----- DATA PROVIDED

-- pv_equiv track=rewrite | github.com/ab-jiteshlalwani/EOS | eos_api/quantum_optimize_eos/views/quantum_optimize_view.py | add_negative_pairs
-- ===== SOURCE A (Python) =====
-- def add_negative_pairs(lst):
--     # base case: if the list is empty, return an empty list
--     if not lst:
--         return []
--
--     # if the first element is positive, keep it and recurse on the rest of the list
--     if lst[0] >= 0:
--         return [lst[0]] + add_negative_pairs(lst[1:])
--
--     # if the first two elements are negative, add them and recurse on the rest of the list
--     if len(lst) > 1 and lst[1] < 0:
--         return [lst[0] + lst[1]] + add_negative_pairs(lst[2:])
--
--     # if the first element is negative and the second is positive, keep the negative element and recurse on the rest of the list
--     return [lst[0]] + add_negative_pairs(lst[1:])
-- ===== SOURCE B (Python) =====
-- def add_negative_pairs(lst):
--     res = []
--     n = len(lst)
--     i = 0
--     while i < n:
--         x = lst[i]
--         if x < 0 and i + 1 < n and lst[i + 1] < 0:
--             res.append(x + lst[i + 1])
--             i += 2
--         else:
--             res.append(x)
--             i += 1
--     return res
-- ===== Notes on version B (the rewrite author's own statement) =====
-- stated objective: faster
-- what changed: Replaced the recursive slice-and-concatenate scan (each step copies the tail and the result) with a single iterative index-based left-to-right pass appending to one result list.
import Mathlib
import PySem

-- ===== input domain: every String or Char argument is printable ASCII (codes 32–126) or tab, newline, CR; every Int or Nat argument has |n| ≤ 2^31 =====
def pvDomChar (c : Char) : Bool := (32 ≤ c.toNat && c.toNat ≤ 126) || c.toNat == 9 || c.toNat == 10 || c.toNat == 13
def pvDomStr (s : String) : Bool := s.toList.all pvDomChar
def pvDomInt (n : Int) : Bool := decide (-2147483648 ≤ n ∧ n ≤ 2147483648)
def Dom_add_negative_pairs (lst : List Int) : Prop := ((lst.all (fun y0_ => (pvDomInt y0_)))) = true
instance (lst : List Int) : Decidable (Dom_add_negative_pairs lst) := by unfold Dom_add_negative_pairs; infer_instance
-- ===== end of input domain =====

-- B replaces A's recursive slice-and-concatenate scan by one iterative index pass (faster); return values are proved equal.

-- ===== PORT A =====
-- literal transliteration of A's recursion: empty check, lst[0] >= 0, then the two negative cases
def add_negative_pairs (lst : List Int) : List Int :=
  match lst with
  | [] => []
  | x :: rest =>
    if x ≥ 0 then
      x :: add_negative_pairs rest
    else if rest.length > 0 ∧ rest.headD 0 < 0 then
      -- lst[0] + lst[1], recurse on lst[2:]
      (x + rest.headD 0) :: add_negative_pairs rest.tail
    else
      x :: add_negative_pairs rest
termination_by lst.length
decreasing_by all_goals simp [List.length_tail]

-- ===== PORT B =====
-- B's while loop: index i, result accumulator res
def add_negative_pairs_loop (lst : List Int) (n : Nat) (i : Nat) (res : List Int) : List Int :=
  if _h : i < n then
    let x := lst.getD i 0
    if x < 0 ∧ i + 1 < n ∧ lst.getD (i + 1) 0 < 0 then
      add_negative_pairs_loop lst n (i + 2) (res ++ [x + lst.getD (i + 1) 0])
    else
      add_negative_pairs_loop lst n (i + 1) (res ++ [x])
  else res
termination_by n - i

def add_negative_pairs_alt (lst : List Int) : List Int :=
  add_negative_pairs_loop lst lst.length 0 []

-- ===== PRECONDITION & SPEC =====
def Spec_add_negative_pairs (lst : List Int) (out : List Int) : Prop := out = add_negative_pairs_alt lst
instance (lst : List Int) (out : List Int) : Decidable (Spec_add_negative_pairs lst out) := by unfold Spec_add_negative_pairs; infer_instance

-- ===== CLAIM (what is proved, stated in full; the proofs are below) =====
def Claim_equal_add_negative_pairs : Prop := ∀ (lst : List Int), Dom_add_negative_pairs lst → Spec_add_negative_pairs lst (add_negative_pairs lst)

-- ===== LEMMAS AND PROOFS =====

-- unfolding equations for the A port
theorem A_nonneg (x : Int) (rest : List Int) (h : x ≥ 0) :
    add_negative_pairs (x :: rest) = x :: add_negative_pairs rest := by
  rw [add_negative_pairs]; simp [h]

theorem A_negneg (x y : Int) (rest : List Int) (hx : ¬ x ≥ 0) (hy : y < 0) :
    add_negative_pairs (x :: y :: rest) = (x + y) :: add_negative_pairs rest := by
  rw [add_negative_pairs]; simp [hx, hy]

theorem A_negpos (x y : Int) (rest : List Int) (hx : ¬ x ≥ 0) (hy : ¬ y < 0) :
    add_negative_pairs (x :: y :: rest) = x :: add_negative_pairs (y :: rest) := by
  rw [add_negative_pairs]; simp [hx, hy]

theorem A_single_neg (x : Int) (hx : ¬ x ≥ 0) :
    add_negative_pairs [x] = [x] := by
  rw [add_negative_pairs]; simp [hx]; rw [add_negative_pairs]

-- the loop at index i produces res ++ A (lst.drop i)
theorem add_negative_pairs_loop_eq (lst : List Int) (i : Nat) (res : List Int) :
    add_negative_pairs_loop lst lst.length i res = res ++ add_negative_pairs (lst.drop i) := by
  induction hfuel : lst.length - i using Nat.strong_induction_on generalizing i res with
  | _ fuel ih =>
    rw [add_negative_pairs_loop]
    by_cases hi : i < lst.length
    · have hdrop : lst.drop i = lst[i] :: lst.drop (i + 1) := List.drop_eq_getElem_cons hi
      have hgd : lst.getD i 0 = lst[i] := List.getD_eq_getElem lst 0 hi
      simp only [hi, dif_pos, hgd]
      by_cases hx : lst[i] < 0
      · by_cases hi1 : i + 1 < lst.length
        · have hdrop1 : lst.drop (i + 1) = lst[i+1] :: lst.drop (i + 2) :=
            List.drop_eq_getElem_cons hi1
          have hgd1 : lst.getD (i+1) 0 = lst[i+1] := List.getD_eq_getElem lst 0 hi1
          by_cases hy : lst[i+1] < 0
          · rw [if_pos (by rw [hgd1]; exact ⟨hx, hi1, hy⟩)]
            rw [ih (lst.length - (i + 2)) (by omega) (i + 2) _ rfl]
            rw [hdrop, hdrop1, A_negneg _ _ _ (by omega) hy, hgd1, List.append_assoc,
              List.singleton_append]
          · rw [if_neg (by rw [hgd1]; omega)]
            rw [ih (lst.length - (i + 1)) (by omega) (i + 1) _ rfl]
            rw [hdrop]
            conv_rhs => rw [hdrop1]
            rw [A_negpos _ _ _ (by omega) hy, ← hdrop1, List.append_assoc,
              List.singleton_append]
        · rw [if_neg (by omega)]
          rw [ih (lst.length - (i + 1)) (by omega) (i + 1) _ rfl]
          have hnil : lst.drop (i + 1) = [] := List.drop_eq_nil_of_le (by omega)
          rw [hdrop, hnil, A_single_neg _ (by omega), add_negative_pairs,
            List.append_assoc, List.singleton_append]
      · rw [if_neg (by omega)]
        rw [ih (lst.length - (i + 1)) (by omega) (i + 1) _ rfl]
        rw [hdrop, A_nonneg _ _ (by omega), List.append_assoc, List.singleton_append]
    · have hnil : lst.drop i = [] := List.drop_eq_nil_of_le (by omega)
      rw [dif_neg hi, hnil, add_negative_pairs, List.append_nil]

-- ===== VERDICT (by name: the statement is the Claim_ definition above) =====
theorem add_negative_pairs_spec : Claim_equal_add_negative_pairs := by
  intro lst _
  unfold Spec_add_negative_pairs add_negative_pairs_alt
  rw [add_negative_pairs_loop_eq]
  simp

----------
----- DATA PROVIDED

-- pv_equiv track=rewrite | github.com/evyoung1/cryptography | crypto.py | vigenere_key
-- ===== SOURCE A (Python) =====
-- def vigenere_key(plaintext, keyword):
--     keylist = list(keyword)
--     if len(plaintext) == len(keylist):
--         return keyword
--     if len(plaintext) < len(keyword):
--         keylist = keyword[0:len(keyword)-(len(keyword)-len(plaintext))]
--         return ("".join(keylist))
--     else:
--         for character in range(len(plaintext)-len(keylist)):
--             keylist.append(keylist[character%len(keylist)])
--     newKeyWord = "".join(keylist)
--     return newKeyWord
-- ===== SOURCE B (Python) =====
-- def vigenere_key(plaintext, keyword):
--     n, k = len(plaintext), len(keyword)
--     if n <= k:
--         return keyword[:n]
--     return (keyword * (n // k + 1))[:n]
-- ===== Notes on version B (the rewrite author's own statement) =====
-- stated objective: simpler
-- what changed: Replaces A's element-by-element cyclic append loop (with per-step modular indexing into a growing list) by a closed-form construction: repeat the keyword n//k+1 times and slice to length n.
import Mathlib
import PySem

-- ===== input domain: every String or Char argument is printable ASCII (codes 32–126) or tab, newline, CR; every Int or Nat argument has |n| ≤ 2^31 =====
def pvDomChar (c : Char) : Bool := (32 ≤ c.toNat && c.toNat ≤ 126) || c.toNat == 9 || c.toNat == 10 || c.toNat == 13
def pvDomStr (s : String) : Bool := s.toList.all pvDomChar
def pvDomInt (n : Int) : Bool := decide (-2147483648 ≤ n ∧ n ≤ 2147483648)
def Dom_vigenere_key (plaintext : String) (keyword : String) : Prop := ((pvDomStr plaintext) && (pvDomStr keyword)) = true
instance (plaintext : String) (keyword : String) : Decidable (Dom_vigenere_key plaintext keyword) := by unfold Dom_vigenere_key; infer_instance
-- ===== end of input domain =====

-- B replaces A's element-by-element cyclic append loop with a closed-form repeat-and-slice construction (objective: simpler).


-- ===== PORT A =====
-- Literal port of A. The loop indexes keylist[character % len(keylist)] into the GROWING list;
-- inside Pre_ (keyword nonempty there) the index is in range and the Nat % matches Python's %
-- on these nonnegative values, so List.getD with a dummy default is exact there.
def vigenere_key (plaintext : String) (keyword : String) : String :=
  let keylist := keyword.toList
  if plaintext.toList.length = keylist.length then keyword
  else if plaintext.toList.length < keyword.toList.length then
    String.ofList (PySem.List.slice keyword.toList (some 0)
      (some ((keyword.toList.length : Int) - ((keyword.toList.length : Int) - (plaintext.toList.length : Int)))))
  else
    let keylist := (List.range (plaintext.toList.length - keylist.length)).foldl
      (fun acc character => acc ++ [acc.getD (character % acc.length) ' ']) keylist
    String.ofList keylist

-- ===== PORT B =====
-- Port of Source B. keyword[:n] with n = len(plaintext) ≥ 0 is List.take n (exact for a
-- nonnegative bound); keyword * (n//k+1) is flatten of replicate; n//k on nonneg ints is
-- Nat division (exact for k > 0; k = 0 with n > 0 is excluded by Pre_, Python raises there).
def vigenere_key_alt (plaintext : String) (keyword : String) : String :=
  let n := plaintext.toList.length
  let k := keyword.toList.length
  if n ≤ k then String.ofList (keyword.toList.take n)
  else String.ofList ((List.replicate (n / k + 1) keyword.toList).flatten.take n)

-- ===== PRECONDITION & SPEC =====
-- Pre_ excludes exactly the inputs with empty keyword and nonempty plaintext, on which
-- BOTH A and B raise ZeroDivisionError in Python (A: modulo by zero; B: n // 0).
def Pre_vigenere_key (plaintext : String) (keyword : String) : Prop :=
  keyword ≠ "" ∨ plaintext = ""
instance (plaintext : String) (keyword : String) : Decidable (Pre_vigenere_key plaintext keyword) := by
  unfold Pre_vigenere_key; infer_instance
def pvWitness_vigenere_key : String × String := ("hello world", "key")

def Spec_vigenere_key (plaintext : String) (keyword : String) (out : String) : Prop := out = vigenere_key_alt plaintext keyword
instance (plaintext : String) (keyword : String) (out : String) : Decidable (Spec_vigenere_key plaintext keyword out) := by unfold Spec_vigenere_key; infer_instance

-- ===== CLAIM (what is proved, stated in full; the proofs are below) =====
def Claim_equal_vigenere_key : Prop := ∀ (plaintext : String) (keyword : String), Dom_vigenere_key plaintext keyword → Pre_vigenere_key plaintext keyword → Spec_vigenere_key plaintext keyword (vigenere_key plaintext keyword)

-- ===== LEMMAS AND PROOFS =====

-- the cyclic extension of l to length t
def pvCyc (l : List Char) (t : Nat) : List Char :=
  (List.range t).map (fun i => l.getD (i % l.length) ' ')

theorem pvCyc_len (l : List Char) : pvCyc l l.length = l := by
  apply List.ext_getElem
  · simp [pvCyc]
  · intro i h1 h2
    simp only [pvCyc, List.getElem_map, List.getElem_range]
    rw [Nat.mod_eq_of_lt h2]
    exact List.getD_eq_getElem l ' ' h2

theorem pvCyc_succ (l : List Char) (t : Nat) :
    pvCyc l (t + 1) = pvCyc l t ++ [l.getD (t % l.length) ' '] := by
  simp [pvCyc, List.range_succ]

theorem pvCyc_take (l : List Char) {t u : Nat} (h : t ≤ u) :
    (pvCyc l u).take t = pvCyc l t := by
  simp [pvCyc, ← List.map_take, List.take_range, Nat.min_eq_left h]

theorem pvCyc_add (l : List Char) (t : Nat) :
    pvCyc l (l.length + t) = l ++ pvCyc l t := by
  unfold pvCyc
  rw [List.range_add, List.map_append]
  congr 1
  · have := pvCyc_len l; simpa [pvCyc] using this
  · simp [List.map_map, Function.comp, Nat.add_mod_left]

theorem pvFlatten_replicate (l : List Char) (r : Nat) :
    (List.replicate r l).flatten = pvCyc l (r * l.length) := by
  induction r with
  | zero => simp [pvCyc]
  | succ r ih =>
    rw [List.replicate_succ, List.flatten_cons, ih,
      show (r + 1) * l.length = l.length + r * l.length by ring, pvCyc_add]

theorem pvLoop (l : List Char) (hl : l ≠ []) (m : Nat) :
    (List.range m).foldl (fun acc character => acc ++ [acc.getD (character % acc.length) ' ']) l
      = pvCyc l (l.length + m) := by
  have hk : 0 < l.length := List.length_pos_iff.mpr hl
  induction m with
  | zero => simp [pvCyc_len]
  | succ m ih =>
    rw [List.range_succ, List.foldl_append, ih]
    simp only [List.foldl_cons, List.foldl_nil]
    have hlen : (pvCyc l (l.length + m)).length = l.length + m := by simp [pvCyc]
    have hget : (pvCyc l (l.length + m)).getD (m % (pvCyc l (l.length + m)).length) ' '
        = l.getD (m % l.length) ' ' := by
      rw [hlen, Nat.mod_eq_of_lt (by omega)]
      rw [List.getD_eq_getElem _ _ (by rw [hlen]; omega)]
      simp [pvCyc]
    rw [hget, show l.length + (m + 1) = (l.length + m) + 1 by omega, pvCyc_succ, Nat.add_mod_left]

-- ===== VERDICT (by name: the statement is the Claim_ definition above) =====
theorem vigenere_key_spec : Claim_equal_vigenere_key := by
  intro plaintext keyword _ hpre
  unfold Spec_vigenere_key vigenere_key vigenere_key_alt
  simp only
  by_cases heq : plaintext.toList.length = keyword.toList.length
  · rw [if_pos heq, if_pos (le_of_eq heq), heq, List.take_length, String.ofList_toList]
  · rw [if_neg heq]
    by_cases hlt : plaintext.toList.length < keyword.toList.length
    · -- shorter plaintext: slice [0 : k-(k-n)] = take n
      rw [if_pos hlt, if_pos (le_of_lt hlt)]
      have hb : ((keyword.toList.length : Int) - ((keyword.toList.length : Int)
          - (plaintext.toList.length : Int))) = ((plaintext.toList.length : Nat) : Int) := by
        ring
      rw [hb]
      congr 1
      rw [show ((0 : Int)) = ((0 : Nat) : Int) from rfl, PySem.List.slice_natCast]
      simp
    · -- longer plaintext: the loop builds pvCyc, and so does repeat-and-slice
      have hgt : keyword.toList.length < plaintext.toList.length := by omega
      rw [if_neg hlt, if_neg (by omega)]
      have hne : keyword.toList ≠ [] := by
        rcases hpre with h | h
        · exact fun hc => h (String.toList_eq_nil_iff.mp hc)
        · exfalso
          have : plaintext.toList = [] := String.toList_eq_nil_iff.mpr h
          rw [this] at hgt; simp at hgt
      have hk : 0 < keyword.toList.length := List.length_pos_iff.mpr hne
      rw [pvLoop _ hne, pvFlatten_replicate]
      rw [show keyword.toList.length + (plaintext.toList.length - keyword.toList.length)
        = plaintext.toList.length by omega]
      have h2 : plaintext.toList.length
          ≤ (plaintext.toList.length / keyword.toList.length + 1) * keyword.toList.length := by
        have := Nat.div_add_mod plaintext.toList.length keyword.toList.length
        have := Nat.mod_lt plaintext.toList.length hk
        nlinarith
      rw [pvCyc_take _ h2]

----------

EXERCISE REQUIREMENTS: Give back, exactly as written, the stretch from the line with "theorem pvCyc_add (l" through the line with "have hget : (pvCyc", and no other lines from the records above.

SOLUTION BELOW:
theorem pvCyc_add (l : List Char) (t : Nat) :
    pvCyc l (l.length + t) = l ++ pvCyc l t := by
  unfold pvCyc
  rw [List.range_add, List.map_append]
  congr 1
  · have := pvCyc_len l; simpa [pvCyc] using this
  · simp [List.map_map, Function.comp, Nat.add_mod_left]

theorem pvFlatten_replicate (l : List Char) (r : Nat) :
    (List.replicate r l).flatten = pvCyc l (r * l.length) := by
  induction r with
  | zero => simp [pvCyc]
  | succ r ih =>
    rw [List.replicate_succ, List.flatten_cons, ih,
      show (r + 1) * l.length = l.length + r * l.length by ring, pvCyc_add]

theorem pvLoop (l : List Char) (hl : l ≠ []) (m : Nat) :
    (List.range m).foldl (fun acc character => acc ++ [acc.getD (character % acc.length) ' ']) l
      = pvCyc l (l.length + m) := by
  have hk : 0 < l.length := List.length_pos_iff.mpr hl
  induction m with
  | zero => simp [pvCyc_len]
  | succ m ih =>
    rw [List.range_succ, List.foldl_append, ih]
    simp only [List.foldl_cons, List.foldl_nil]
    have hlen : (pvCyc l (l.length + m)).length = l.length + m := by simp [pvCyc]
    have hget : (pvCyc l (l.length + m)).getD (m % (pvCyc l (l.length + m)).length) ' '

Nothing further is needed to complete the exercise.